[Collection entries]
· · · ·

-- pv_equiv track=rewrite | github.com/Kory111111111111111111/SampleManager | sample_manager_universal.py | _get_drums_subcategory
-- ===== SOURCE A (Python) =====
-- def _get_drums_subcategory(file_name: str) -> str:
--     """Get drums subcategory based on file name."""
--     if any(kw in file_name for kw in ['kick', 'bd', 'bassdrum']):
--         return "Kicks"
--     elif any(kw in file_name for kw in ['snare', 'sd', 'snr']):
--         return "Snares"
--     elif any(kw in file_name for kw in ['clap', 'handclap']):
--         return "Claps"
--     elif any(kw in file_name for kw in ['closed hat', 'closehat', 'closed_hat', 'chh', 'cl hat', 'clhat', 'close hat']):
--         return "Closed Hi-Hats"
--     elif any(kw in file_name for kw in ['open hat', 'openhat', 'open_hat', 'ohh', 'op hat', 'ophat']):
--         return "Open Hi-Hats"
--     elif any(kw in file_name for kw in ['hat', 'hh', 'hihat', 'hi-hat', 'hi hat']):
--         return "Closed Hi-Hats"  # Default generic hi-hats to closed (more common)
--     elif any(kw in file_name for kw in ['cymbal', 'crash', 'ride', 'splash']):
--         return "Cymbals"
--     elif any(kw in file_name for kw in ['perc', 'shaker', 'tambourine']):
--         return "Percussion"
--     else:
--         return "Full Loops"
-- ===== SOURCE B (Python) =====
-- # Different algorithm: instead of running a substring search per keyword in a
-- # first-match ladder, scan the filename once left to right; at each position,
-- # check which keywords start there (anchored startswith) and keep the minimum
-- # rule priority seen.  The label of the minimum matched priority is returned
-- # (priority 8 = no match = "Full Loops").
--
-- _GROUPS = [
--     ['kick', 'bd', 'bassdrum'],
--     ['snare', 'sd', 'snr'],
--     ['clap', 'handclap'],
--     ['closed hat', 'closehat', 'closed_hat', 'chh', 'cl hat', 'clhat', 'close hat'],
--     ['open hat', 'openhat', 'open_hat', 'ohh', 'op hat', 'ophat'],
--     ['hat', 'hh', 'hihat', 'hi-hat', 'hi hat'],
--     ['cymbal', 'crash', 'ride', 'splash'],
--     ['perc', 'shaker', 'tambourine'],
-- ]
-- _LABELS = ["Kicks", "Snares", "Claps", "Closed Hi-Hats", "Open Hi-Hats",
--            "Closed Hi-Hats", "Cymbals", "Percussion", "Full Loops"]
-- _KEYWORDS = [(kw, p) for p, kws in enumerate(_GROUPS) for kw in kws]
--
-- def _get_drums_subcategory(file_name: str) -> str:
--     best = len(_GROUPS)  # sentinel: nothing matched yet
--     for i in range(len(file_name)):
--         for kw, p in _KEYWORDS:
--             if p < best and file_name.startswith(kw, i):
--                 best = p
--     return _LABELS[best]
-- ===== Notes on version B (the rewrite author's own statement) =====
-- stated objective: alternative
-- what changed: A runs a substring search per keyword through an ordered if/elif ladder (first match wins); B scans the filename once left to right, checking anchored startswith matches of all keywords at each position while maintaining the minimum matched rule priority, then indexes a label table with that minimum.
import Mathlib
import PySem

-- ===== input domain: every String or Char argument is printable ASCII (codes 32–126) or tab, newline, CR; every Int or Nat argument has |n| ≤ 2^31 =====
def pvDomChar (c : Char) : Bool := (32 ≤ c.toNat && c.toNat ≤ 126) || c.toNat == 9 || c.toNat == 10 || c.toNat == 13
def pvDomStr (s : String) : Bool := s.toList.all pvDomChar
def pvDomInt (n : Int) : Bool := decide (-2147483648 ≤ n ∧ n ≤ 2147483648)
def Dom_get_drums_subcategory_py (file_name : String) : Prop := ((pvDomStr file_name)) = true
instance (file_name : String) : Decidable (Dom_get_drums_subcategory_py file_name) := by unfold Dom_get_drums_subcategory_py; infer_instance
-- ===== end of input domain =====

-- B replaces A's per-keyword substring-search ladder by a single left-to-right scan of the
-- filename that keeps the minimum matched rule priority (anchored startswith at each position)
-- and indexes a label table with it (objective: alternative).


-- ===== PORT A =====
-- literal if/elif ladder; 'kw in file_name' = PySem.Str.isIn kw file_name
def get_drums_subcategory_py (file_name : String) : String :=
  if ["kick", "bd", "bassdrum"].any (fun kw => PySem.Str.isIn kw file_name) then
    "Kicks"
  else if ["snare", "sd", "snr"].any (fun kw => PySem.Str.isIn kw file_name) then
    "Snares"
  else if ["clap", "handclap"].any (fun kw => PySem.Str.isIn kw file_name) then
    "Claps"
  else if ["closed hat", "closehat", "closed_hat", "chh", "cl hat", "clhat", "close hat"].any
      (fun kw => PySem.Str.isIn kw file_name) then
    "Closed Hi-Hats"
  else if ["open hat", "openhat", "open_hat", "ohh", "op hat", "ophat"].any
      (fun kw => PySem.Str.isIn kw file_name) then
    "Open Hi-Hats"
  else if ["hat", "hh", "hihat", "hi-hat", "hi hat"].any (fun kw => PySem.Str.isIn kw file_name) then
    "Closed Hi-Hats"
  else if ["cymbal", "crash", "ride", "splash"].any (fun kw => PySem.Str.isIn kw file_name) then
    "Cymbals"
  else if ["perc", "shaker", "tambourine"].any (fun kw => PySem.Str.isIn kw file_name) then
    "Percussion"
  else
    "Full Loops"

-- ===== PORT B =====
def drumGroups : List (List String) :=
  [ ["kick", "bd", "bassdrum"],
    ["snare", "sd", "snr"],
    ["clap", "handclap"],
    ["closed hat", "closehat", "closed_hat", "chh", "cl hat", "clhat", "close hat"],
    ["open hat", "openhat", "open_hat", "ohh", "op hat", "ophat"],
    ["hat", "hh", "hihat", "hi-hat", "hi hat"],
    ["cymbal", "crash", "ride", "splash"],
    ["perc", "shaker", "tambourine"] ]

def drumLabels : List String :=
  ["Kicks", "Snares", "Claps", "Closed Hi-Hats", "Open Hi-Hats",
   "Closed Hi-Hats", "Cymbals", "Percussion", "Full Loops"]

-- _KEYWORDS = [(kw, p) for p, kws in enumerate(_GROUPS) for kw in kws]
-- (enumerate over the 8 concrete groups ported via zipIdx; keywords kept as Char lists)
def drumKeywords : List (List Char × Nat) :=
  drumGroups.zipIdx.flatMap (fun pk => pk.1.map (fun kw => (kw.toList, pk.2)))

-- the position scan of Source B: best = min priority matched at any position, else 8;
-- file_name.startswith(kw, i) with 0 ≤ i < len(file_name) is exactly
-- kw.toList.isPrefixOf (file_name.toList.drop i); _LABELS[best] (always in range) = getD
def get_drums_subcategory_py_alt (file_name : String) : String :=
  let sl := file_name.toList
  let best := (List.range sl.length).foldl
    (fun b i => drumKeywords.foldl
      (fun b kp => if kp.2 < b ∧ kp.1.isPrefixOf (sl.drop i) = true then kp.2 else b) b)
    drumGroups.length
  drumLabels.getD best "Full Loops"

-- ===== PRECONDITION & SPEC =====
def Spec_get_drums_subcategory_py (file_name : String) (out : String) : Prop := out = get_drums_subcategory_py_alt file_name
instance (file_name : String) (out : String) : Decidable (Spec_get_drums_subcategory_py file_name out) := by unfold Spec_get_drums_subcategory_py; infer_instance

-- ===== CLAIM =====
def Claim_equal_get_drums_subcategory_py : Prop := ∀ (file_name : String), Dom_get_drums_subcategory_py file_name → Spec_get_drums_subcategory_py file_name (get_drums_subcategory_py file_name)

-- ===== LEMMAS AND PROOFS =====

-- the inner fold of B's scan, over an arbitrary keyword list, against the suffix d
def pvInner (d : List Char) (b : Nat) (l : List (List Char × Nat)) : Nat :=
  l.foldl (fun b kp => if kp.2 < b ∧ kp.1.isPrefixOf d = true then kp.2 else b) b

-- the outer fold of B's scan over a list of positions (keyword list kept abstract)
def pvOuter (K : List (List Char × Nat)) (sl : List Char) (b : Nat) (idxs : List Nat) : Nat :=
  idxs.foldl (fun b i => pvInner (sl.drop i) b K) b

lemma pvInner_le (l : List (List Char × Nat)) (d : List Char) (b : Nat) :
    pvInner d b l ≤ b := by
  induction l generalizing b with
  | nil => simp [pvInner]
  | cons a l ih =>
    have hstep : pvInner d b (a :: l) =
        pvInner d (if a.2 < b ∧ a.1.isPrefixOf d = true then a.2 else b) l := rfl
    rw [hstep]
    refine le_trans (ih _) ?_
    split_ifs with h
    · omega
    · exact le_rfl

lemma pvInner_le_mem (l : List (List Char × Nat)) (d : List Char) (kp : List Char × Nat) :
    ∀ b, kp ∈ l → kp.1.isPrefixOf d = true → pvInner d b l ≤ kp.2 := by
  induction l with
  | nil => intro b hm _; simp at hm
  | cons a l ih =>
    intro b hm hp
    have hstep : pvInner d b (a :: l) =
        pvInner d (if a.2 < b ∧ a.1.isPrefixOf d = true then a.2 else b) l := rfl
    rw [hstep]
    rcases List.mem_cons.mp hm with rfl | hm'
    · refine le_trans (pvInner_le _ _ _) ?_
      split_ifs with h
      · exact le_rfl
      · simp [hp] at h; omega
    · exact ih _ hm' hp

lemma pvInner_attain (l : List (List Char × Nat)) (d : List Char) :
    ∀ b, pvInner d b l = b ∨ ∃ kp ∈ l, kp.1.isPrefixOf d = true ∧ pvInner d b l = kp.2 := by
  induction l with
  | nil => intro b; left; simp [pvInner]
  | cons a l ih =>
    intro b
    have hstep : pvInner d b (a :: l) =
        pvInner d (if a.2 < b ∧ a.1.isPrefixOf d = true then a.2 else b) l := rfl
    rw [hstep]
    split_ifs with h
    · rcases ih a.2 with h' | ⟨kp, hm, hp, he⟩
      · exact Or.inr ⟨a, List.mem_cons_self .., h.2, h'⟩
      · exact Or.inr ⟨kp, List.mem_cons_of_mem _ hm, hp, he⟩
    · rcases ih b with h' | ⟨kp, hm, hp, he⟩
      · exact Or.inl h'
      · exact Or.inr ⟨kp, List.mem_cons_of_mem _ hm, hp, he⟩

lemma pvOuter_le (K : List (List Char × Nat)) (idxs : List Nat) (sl : List Char) (b : Nat) :
    pvOuter K sl b idxs ≤ b := by
  induction idxs generalizing b with
  | nil => simp [pvOuter]
  | cons i l ih =>
    have hstep : pvOuter K sl b (i :: l) =
        pvOuter K sl (pvInner (sl.drop i) b K) l := rfl
    rw [hstep]
    exact le_trans (ih _) (pvInner_le _ _ _)

lemma pvOuter_le_mem (K : List (List Char × Nat)) (idxs : List Nat) (sl : List Char)
    (i : Nat) (kp : List Char × Nat) :
    ∀ b, i ∈ idxs → kp ∈ K → kp.1.isPrefixOf (sl.drop i) = true →
      pvOuter K sl b idxs ≤ kp.2 := by
  induction idxs with
  | nil => intro b hi _ _; simp at hi
  | cons j l ih =>
    intro b hi hm hp
    have hstep : pvOuter K sl b (j :: l) =
        pvOuter K sl (pvInner (sl.drop j) b K) l := rfl
    rw [hstep]
    rcases List.mem_cons.mp hi with rfl | hi'
    · exact le_trans (pvOuter_le _ _ _ _) (pvInner_le_mem _ _ _ _ hm hp)
    · exact ih _ hi' hm hp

· · · ·

Count every line of the records above in which the string "shaker" appears. The number alone is to be given.

4